The result is usually abstract and open to interpretation, though he's done a series of "quiltwork" butterflies that are easily identified.
It took time to develop confidence in his artistic process. Some paintings are lost for all time because he covered them as soon as they were finished.
"Either I didn't like it or thought someone else wouldn't like it," he said. "I learned you have to trust yourself at least until it's done and finished because it's your work of art. There are no mistakes."
A.J. "Gus" Staub III, a Tupelo artist who works with colored pencils, happened to see photos of Heard's work and was impressed enough to suggest entering pieces in the Missouri show.

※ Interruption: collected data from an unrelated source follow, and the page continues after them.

-- pv_equiv track=rewrite | github.com/FelixAker/NLP-BabyLM-Team-2 | scripts/train_morphology_tokenizer.py | split_morphologically
-- ===== SOURCE A (Python) =====
-- PREFIXES = [
--     'un', 're', 'in', 'dis', 'en', 'non', 'pre', 'de', 'mis', 'over',
--     'under', 'out', 'sub', 'inter', 'fore', 'anti', 'mid', 'super'
-- ]
--
-- SUFFIXES = [
--     'ed', 'ing', 'ly', 'er', 'est', 'ness', 'ment', 'ful', 'less',
--     'tion', 'sion', 'able', 'ible', 'al', 'ial', 'y', 'ous', 'ious',
--     'ive', 'ize', 'ise', 'en', 'ate', 'ify', 'hood', 'ship', 'dom'
-- ]
--
-- INFLECTIONS = ['s', 'es', 'ed', 'ing', 'er', 'est']
--
-- def split_morphologically(word):
--     """
--     Split a word into morphological components.
--     Returns list of morphemes.
--     """
--     if len(word) <= 3:
--         return [word]
--
--     parts = []
--     remaining = word.lower()
--
--     # Check for prefix
--     for prefix in sorted(PREFIXES, key=len, reverse=True):
--         if remaining.startswith(prefix) and len(remaining) > len(prefix) + 2:
--             parts.append(prefix + '@@')  # @@ marks morpheme boundary
--             remaining = remaining[len(prefix):]
--             break
--
--     # Check for suffix
--     suffix_found = None
--     for suffix in sorted(SUFFIXES + INFLECTIONS, key=len, reverse=True):
--         if remaining.endswith(suffix) and len(remaining) > len(suffix) + 2:
--             suffix_found = '@@' + suffix
--             remaining = remaining[:-len(suffix)]
--             break
--
--     # Add root
--     if remaining:
--         parts.append(remaining)
--
--     # Add suffix if found
--     if suffix_found:
--         parts.append(suffix_found)
--
--     return parts if parts else [word]
-- ===== SOURCE B (Python) =====
-- PREFIXES = [
--     'un', 're', 'in', 'dis', 'en', 'non', 'pre', 'de', 'mis', 'over',
--     'under', 'out', 'sub', 'inter', 'fore', 'anti', 'mid', 'super'
-- ]
--
-- SUFFIXES = [
--     'ed', 'ing', 'ly', 'er', 'est', 'ness', 'ment', 'ful', 'less',
--     'tion', 'sion', 'able', 'ible', 'al', 'ial', 'y', 'ous', 'ious',
--     'ive', 'ize', 'ise', 'en', 'ate', 'ify', 'hood', 'ship', 'dom'
-- ]
--
-- INFLECTIONS = ['s', 'es', 'ed', 'ing', 'er', 'est']
--
-- PREFIX_SET = set(PREFIXES)
-- MAX_PREFIX_LEN = max(map(len, PREFIXES))
-- SUFFIX_SET = set(SUFFIXES + INFLECTIONS)
-- MAX_SUFFIX_LEN = max(map(len, SUFFIXES + INFLECTIONS))
--
--
-- def split_morphologically(word):
--     """Split a word into morphological components (set lookup by descending
--     affix length instead of scanning a sorted affix list)."""
--     if len(word) <= 3:
--         return [word]
--     remaining = word.lower()
--     parts = []
--     for L in range(min(MAX_PREFIX_LEN, len(remaining) - 3), 0, -1):
--         if remaining[:L] in PREFIX_SET:
--             parts.append(remaining[:L] + '@@')
--             remaining = remaining[L:]
--             break
--     suffix_found = None
--     for L in range(min(MAX_SUFFIX_LEN, len(remaining) - 3), 0, -1):
--         if remaining[-L:] in SUFFIX_SET:
--             suffix_found = '@@' + remaining[-L:]
--             remaining = remaining[:-L]
--             break
--     parts.append(remaining)
--     if suffix_found:
--         parts.append(suffix_found)
--     return parts
-- ===== Notes on version B (the rewrite author's own statement) =====
-- stated objective: idiomatic
-- what changed: B drops the per-call sorting and first-match scan over the affix lists and instead, for each possible affix length in descending order, tests the word's own prefix/suffix slice for membership in a precomputed set of PREFIXES resp. SUFFIXES+INFLECTIONS.
import Mathlib
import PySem

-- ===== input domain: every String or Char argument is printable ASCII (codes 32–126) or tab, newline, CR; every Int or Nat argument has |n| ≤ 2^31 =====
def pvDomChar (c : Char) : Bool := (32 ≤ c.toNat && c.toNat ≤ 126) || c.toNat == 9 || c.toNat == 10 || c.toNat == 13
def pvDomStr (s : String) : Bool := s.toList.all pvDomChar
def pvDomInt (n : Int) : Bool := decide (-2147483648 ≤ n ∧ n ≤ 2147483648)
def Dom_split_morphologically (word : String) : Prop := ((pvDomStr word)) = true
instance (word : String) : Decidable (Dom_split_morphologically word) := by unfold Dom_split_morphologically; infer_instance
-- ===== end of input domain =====

-- B replaces A's two first-match scans over length-sorted affix lists by a
-- descending-length set lookup on the word's own prefix/suffix slices
-- (alternative decomposition, same observable results).

-- ===== PORT A =====
def pvPREFIXES : List (List Char) :=
  ["un".toList, "re".toList, "in".toList, "dis".toList, "en".toList, "non".toList,
   "pre".toList, "de".toList, "mis".toList, "over".toList, "under".toList, "out".toList,
   "sub".toList, "inter".toList, "fore".toList, "anti".toList, "mid".toList, "super".toList]

def pvSUFFIXES : List (List Char) :=
  ["ed".toList, "ing".toList, "ly".toList, "er".toList, "est".toList, "ness".toList,
   "ment".toList, "ful".toList, "less".toList, "tion".toList, "sion".toList, "able".toList,
   "ible".toList, "al".toList, "ial".toList, "y".toList, "ous".toList, "ious".toList,
   "ive".toList, "ize".toList, "ise".toList, "en".toList, "ate".toList, "ify".toList,
   "hood".toList, "ship".toList, "dom".toList]

def pvINFLECTIONS : List (List Char) :=
  ["s".toList, "es".toList, "ed".toList, "ing".toList, "er".toList, "est".toList]

-- `len(remaining) > len(affix) + 2` is ported with the instance-free Bool
-- comparison Nat.blt (same value as the Python comparison).
def split_morphologically (word : String) : List String :=
  if PySem.Str.len word ≤ 3 then [word]
  else
    let remaining0 := PySem.Chars.lower word.toList
    -- for prefix in sorted(PREFIXES, key=len, reverse=True): … break
    let (parts1, remaining1) :=
      match List.find? (fun p => PySem.Chars.startswith remaining0 p
                          && Nat.blt (p.length + 2) remaining0.length)
              (PySem.List.sorted pvPREFIXES (fun p => p.length) true) with
      | some p => ([String.ofList (p ++ "@@".toList)],
                   PySem.List.slice remaining0 (some (p.length : Int)) none)
      | none => ([], remaining0)
    -- for suffix in sorted(SUFFIXES + INFLECTIONS, key=len, reverse=True): … break
    let (suffixFound, remaining2) :=
      match List.find? (fun s => PySem.Chars.endswith remaining1 s
                          && Nat.blt (s.length + 2) remaining1.length)
              (PySem.List.sorted (pvSUFFIXES ++ pvINFLECTIONS) (fun s => s.length) true) with
      | some s => (some (String.ofList ("@@".toList ++ s)),
                   PySem.List.slice remaining1 none (some (-(s.length : Int))))
      | none => (none, remaining1)
    -- if remaining: parts.append(remaining)   (Python truthiness = nonempty)
    let parts2 := if remaining2.isEmpty then parts1 else parts1 ++ [String.ofList remaining2]
    let parts3 := match suffixFound with
      | some sf => parts2 ++ [sf]
      | none => parts2
    -- return parts if parts else [word]
    if parts3.isEmpty then [word] else parts3

-- ===== PORT B =====
def pvPrefixSet : PySem.Set (List Char) := PySem.Set.ofList pvPREFIXES
def pvMaxPrefixLen : Nat := ((pvPREFIXES.map (fun p => p.length)).max?).getD 0
def pvSuffixSet : PySem.Set (List Char) := PySem.Set.ofList (pvSUFFIXES ++ pvINFLECTIONS)
def pvMaxSuffixLen : Nat := (((pvSUFFIXES ++ pvINFLECTIONS).map (fun p => p.length)).max?).getD 0

-- for L in range(m, 0, -1): if memb(slice at L): … break  — first (largest) hit
def pvScanLen (memb : List Char → Bool) (g : Nat → List Char) : Nat → Option Nat
  | 0 => none
  | Nat.succ m => if memb (g (m + 1)) then some (m + 1) else pvScanLen memb g m

def split_morphologically_alt (word : String) : List String :=
  if PySem.Str.len word ≤ 3 then [word]
  else
    let rem0 := PySem.Chars.lower word.toList
    let (parts1, rem1) :=
      match pvScanLen (fun t => PySem.Set.contains pvPrefixSet t)
              (fun L => PySem.List.slice rem0 none (some (L : Int)))
              (min pvMaxPrefixLen (rem0.length - 3)) with
      | some L => ([String.ofList (PySem.List.slice rem0 none (some (L : Int)) ++ "@@".toList)],
                   PySem.List.slice rem0 (some (L : Int)) none)
      | none => ([], rem0)
    let (suffixFound, rem2) :=
      match pvScanLen (fun t => PySem.Set.contains pvSuffixSet t)
              (fun L => PySem.List.slice rem1 (some (-(L : Int))) none)
              (min pvMaxSuffixLen (rem1.length - 3)) with
      | some L => (some (String.ofList ("@@".toList ++ PySem.List.slice rem1 (some (-(L : Int))) none)),
                   PySem.List.slice rem1 none (some (-(L : Int))))
      | none => (none, rem1)
    let parts2 := parts1 ++ [String.ofList rem2]
    match suffixFound with
    | some sf => parts2 ++ [sf]
    | none => parts2

-- ===== PRECONDITION & SPEC =====
def Spec_split_morphologically (word : String) (out : List String) : Prop := out = split_morphologically_alt word
instance (word : String) (out : List String) : Decidable (Spec_split_morphologically word out) := by unfold Spec_split_morphologically; infer_instance

-- ===== CLAIM (what is proved, stated in full; the proofs are below) =====
def Claim_equal_split_morphologically : Prop := ∀ (word : String), Dom_split_morphologically word → Spec_split_morphologically word (split_morphologically word)

-- ===== LEMMAS AND PROOFS =====

theorem pvScanLen_some {memb : List Char → Bool} {g : Nat → List Char} {m L : Nat}
    (h : pvScanLen memb g m = some L) :
    1 ≤ L ∧ L ≤ m ∧ memb (g L) = true ∧ ∀ L', L < L' → L' ≤ m → memb (g L') = false := by
  induction m with
  | zero => simp [pvScanLen] at h
  | succ m ih =>
    rw [pvScanLen] at h
    by_cases hm : memb (g (m + 1)) = true
    · simp [hm] at h
      subst h
      exact ⟨by omega, le_refl _, hm, fun L' hx1 hx2 => absurd hx1 (by omega)⟩
    · simp [hm] at h
      obtain ⟨h1, h2, h3, h4⟩ := ih h
      refine ⟨h1, by omega, h3, fun L' hL1 hL2 => ?_⟩
      by_cases hL' : L' = m + 1
      · subst hL'; simpa using hm
      · exact h4 L' hL1 (by omega)

theorem pvScanLen_none {memb : List Char → Bool} {g : Nat → List Char} {m : Nat}
    (h : pvScanLen memb g m = none) :
    ∀ L, 1 ≤ L → L ≤ m → memb (g L) = false := by
  induction m with
  | zero => intro L h1 h2; omega
  | succ m ih =>
    rw [pvScanLen] at h
    by_cases hm : memb (g (m + 1)) = true
    · simp [hm] at h
    · simp [hm] at h
      intro L h1 h2
      by_cases hL : L = m + 1
      · subst hL; simpa using hm
      · exact ih h L h1 (by omega)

"He doesn't have a lot of training," Staub said, "but he's got an inborn sense of color that a lot of people don't have, and he's got a great sense of fun. He's doing some exciting stuff."
Art lovers at this year's GumTree Festival agreed. Heard sold several pieces, though it wasn't necessarily easy on the budding artist.
"When one sold, it was like Ahhh, my baby,'" he said, mockingly grabbing at his heart. "Seriously, I do this because I want people to enjoy them."
In addition to Daddy's Duck, his work hangs at IVs Restaurant and Options Salon, as well as Living Independence For Everyone, where he also serves as a peer counselor for other people with disabilities.
All artists face obstacles. Internal and external critics have derailed many a creative urge. Heard said he's no different from any other painter when approaching an empty canvas. His limitations are the same that bedevil the rest of the art world; no more, no less.
"I really don't look at this as being much of a problem," he said, glancing at his wheelchair. "It's got to a point where I'm used to it. It takes as much time now getting ready in the morning as before I had the wreck.
"Trial and error, that's what my life kind of turned into," he continued. "Every time I do a painting, I want it to be totally different. I'm always trying to find a way to do it better. I want to see what I can come up with, you know?"
William Heard's Web site is still under construction, but should be online in the coming weeks. It'll be located at www.williamflewellenheard.com.